If a line contains "-- B replaces", it is the last one to write out; begin with the first line of the records and copy each exactly.

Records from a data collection
◆ ◆ ◆ ◆ ◆
-- pv_equiv track=rewrite | github.com/spriteboysz/LeetcodeSolution | LeetcodePython/algorithm/P2027. 转换字符串的最少操作次数.py | minimumMoves
-- ===== SOURCE A (Python) =====
-- def minimumMoves(s: str) -> int:
--     cnt, i = 0, 0
--     while i < len(s):
--         if s[i] == 'X':
--             cnt += 1
--             i += 3
--         else:
--             i += 1
--     return cnt
-- ===== SOURCE B (Python) =====
-- def minimumMoves(s: str) -> int:
--     n = len(s)
--     dp = [0] * (n + 3)
--     for i in reversed(range(n)):
--         dp[i] = 1 + dp[i + 3] if s[i] == 'X' else dp[i + 1]
--     return dp[0]
-- ===== Notes on version B (the rewrite author's own statement) =====
-- stated objective: alternative
-- what changed: Replaces A's forward greedy scan with an index-jumping counter by a dynamic-programming table dp of size n+3 built back-to-front (dp[i] = 1 + dp[i+3] if s[i]=='X' else dp[i+1]), returning dp[0].
import Mathlib
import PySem

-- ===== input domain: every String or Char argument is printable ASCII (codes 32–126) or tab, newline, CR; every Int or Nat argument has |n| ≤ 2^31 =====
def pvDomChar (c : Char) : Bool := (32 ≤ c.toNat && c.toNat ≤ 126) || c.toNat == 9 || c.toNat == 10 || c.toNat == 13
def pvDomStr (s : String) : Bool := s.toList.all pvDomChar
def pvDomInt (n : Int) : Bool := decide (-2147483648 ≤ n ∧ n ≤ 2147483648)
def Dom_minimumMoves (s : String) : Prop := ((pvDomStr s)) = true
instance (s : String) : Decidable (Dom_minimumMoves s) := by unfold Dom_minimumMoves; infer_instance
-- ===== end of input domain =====

-- B replaces A's forward greedy scan by a suffix DP table built back-to-front; alternative decomposition, same O(n) cost.

-- ===== PORT A =====
-- A's while loop: index i, counter cnt; 'X' at i adds one and jumps i+3, otherwise i+1
def minimumMovesLoop (cs : List Char) (i : Nat) (cnt : Int) : Int :=
  if h : i < cs.length then
    if cs[i] = 'X' then minimumMovesLoop cs (i + 3) (cnt + 1)
    else minimumMovesLoop cs (i + 1) cnt
  else cnt
termination_by cs.length - i

def minimumMoves (s : String) : Int := minimumMovesLoop s.toList 0 0

-- ===== PORT B =====
-- one body of B's for-loop: dp[i] = 1 + dp[i+3] if s[i]=='X' else dp[i+1]
def minimumMovesDpStep (cs : List Char) (dp : List Int) (i : Nat) : List Int :=
  dp.set i (if cs.getD i ' ' = 'X' then 1 + dp.getD (i + 3) 0 else dp.getD (i + 1) 0)

def minimumMoves_alt (s : String) : Int :=
  let cs := s.toList
  let n := cs.length
  let dp := ((List.range n).reverse).foldl (minimumMovesDpStep cs) (List.replicate (n + 3) 0)
  dp.getD 0 0

-- ===== PRECONDITION & SPEC =====
def Spec_minimumMoves (s : String) (out : Int) : Prop := out = minimumMoves_alt s
instance (s : String) (out : Int) : Decidable (Spec_minimumMoves s out) := by unfold Spec_minimumMoves; infer_instance

-- ===== CLAIM (what is proved, stated in full; the proofs are below) =====
def Claim_equal_minimumMoves : Prop := ∀ (s : String), Dom_minimumMoves s → Spec_minimumMoves s (minimumMoves s)

-- ===== LEMMAS AND PROOFS =====

-- accumulator lemma for A's loop
theorem loop_acc (cs : List Char) (i : Nat) (cnt : Int) :
    minimumMovesLoop cs i cnt = cnt + minimumMovesLoop cs i 0 := by
  conv_lhs => rw [minimumMovesLoop]
  conv_rhs => rw [minimumMovesLoop]
  by_cases h : i < cs.length
  · rw [dif_pos h, dif_pos h]
    by_cases hc : cs[i] = 'X'
    · rw [if_pos hc, if_pos hc, loop_acc cs (i + 3) (cnt + 1), loop_acc cs (i + 3) (0 + 1)]
      ring
    · rw [if_neg hc, if_neg hc, loop_acc cs (i + 1) cnt]
  · rw [dif_neg h, dif_neg h]; ring
termination_by cs.length - i

-- A's loop from an index past the end is 0
theorem loop_past (cs : List Char) (i : Nat) (h : cs.length ≤ i) :
    minimumMovesLoop cs i 0 = 0 := by
  rw [minimumMovesLoop, dif_neg (by omega)]

-- invariant for B's back-to-front fold: if dp already agrees with the loop on indices ≥ m,
-- then folding over [m-1, …, 0] yields agreement everywhere
theorem fold_inv (cs : List Char) (m : Nat) (dp : List Int)
    (hm : m ≤ cs.length) (hlen : dp.length = cs.length + 3)
    (hdp : ∀ j, m ≤ j → dp.getD j 0 = minimumMovesLoop cs j 0) :
    ∀ j, (((List.range m).reverse).foldl (minimumMovesDpStep cs) dp).getD j 0
        = minimumMovesLoop cs j 0 := by
  induction m generalizing dp with
  | zero => intro j; simpa using hdp j (Nat.zero_le j)
  | succ m ih =>
    have hrange : (List.range (m + 1)).reverse = m :: (List.range m).reverse := by
      rw [List.range_succ, List.reverse_append]; rfl
    rw [hrange, List.foldl_cons]
    have hmlt : m < cs.length := by omega
    have hset : (minimumMovesDpStep cs dp m).length = cs.length + 3 := by
      simp [minimumMovesDpStep, hlen]
    refine ih (minimumMovesDpStep cs dp m) (by omega) hset ?_
    intro j hj
    rcases Nat.eq_or_lt_of_le hj with rfl | hj
    · have hgd : (minimumMovesDpStep cs dp m).getD m 0
          = (if cs.getD m ' ' = 'X' then 1 + dp.getD (m + 3) 0 else dp.getD (m + 1) 0) := by
        have hl : m < dp.length := by omega
        simp [minimumMovesDpStep, List.getD, hl]
      rw [hgd]
      have hcd : cs.getD m ' ' = cs[m] := List.getD_eq_getElem cs ' ' hmlt
      rw [minimumMovesLoop, dif_pos hmlt, hcd]
      by_cases hc : cs[m] = 'X'
      · rw [if_pos hc, if_pos hc, loop_acc cs (m + 3) (0 + 1), hdp (m + 3) (by omega)]
        ring
      · rw [if_neg hc, if_neg hc, hdp (m + 1) (by omega)]
    · have : (minimumMovesDpStep cs dp m).getD j 0 = dp.getD j 0 := by
        simp [minimumMovesDpStep, List.getD, List.getElem?_set_ne (by omega : m ≠ j)]
      rw [this]; exact hdp j (by omega)

-- ===== VERDICT (by name: the statement is the Claim_ definition above) =====
theorem minimumMoves_spec : Claim_equal_minimumMoves := by
  intro s _
  unfold Spec_minimumMoves minimumMoves minimumMoves_alt
  have h := fold_inv s.toList s.toList.length (List.replicate (s.toList.length + 3) 0)
    le_rfl (by simp) ?_ 0
  · exact h.symm
  · intro j hj
    rw [loop_past s.toList j hj]
    simp [List.getD]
◆ ◆ ◆ ◆ ◆
SOLUTION
-- pv_equiv track=rewrite | github.com/spriteboysz/LeetcodeSolution | LeetcodePython/algorithm/P2027. 转换字符串的最少操作次数.py | minimumMoves
-- ===== SOURCE A (Python) =====
-- def minimumMoves(s: str) -> int:
--     cnt, i = 0, 0
--     while i < len(s):
--         if s[i] == 'X':
--             cnt += 1
--             i += 3
--         else:
--             i += 1
--     return cnt
-- ===== SOURCE B (Python) =====
-- def minimumMoves(s: str) -> int:
--     n = len(s)
--     dp = [0] * (n + 3)
--     for i in reversed(range(n)):
--         dp[i] = 1 + dp[i + 3] if s[i] == 'X' else dp[i + 1]
--     return dp[0]
-- ===== Notes on version B (the rewrite author's own statement) =====
-- stated objective: alternative
-- what changed: Replaces A's forward greedy scan with an index-jumping counter by a dynamic-programming table dp of size n+3 built back-to-front (dp[i] = 1 + dp[i+3] if s[i]=='X' else dp[i+1]), returning dp[0].
import Mathlib
import PySem

-- ===== input domain: every String or Char argument is printable ASCII (codes 32–126) or tab, newline, CR; every Int or Nat argument has |n| ≤ 2^31 =====
def pvDomChar (c : Char) : Bool := (32 ≤ c.toNat && c.toNat ≤ 126) || c.toNat == 9 || c.toNat == 10 || c.toNat == 13
def pvDomStr (s : String) : Bool := s.toList.all pvDomChar
def pvDomInt (n : Int) : Bool := decide (-2147483648 ≤ n ∧ n ≤ 2147483648)
def Dom_minimumMoves (s : String) : Prop := ((pvDomStr s)) = true
instance (s : String) : Decidable (Dom_minimumMoves s) := by unfold Dom_minimumMoves; infer_instance
-- ===== end of input domain =====

-- B replaces A's forward greedy scan by a suffix DP table built back-to-front; alternative decomposition, same O(n) cost.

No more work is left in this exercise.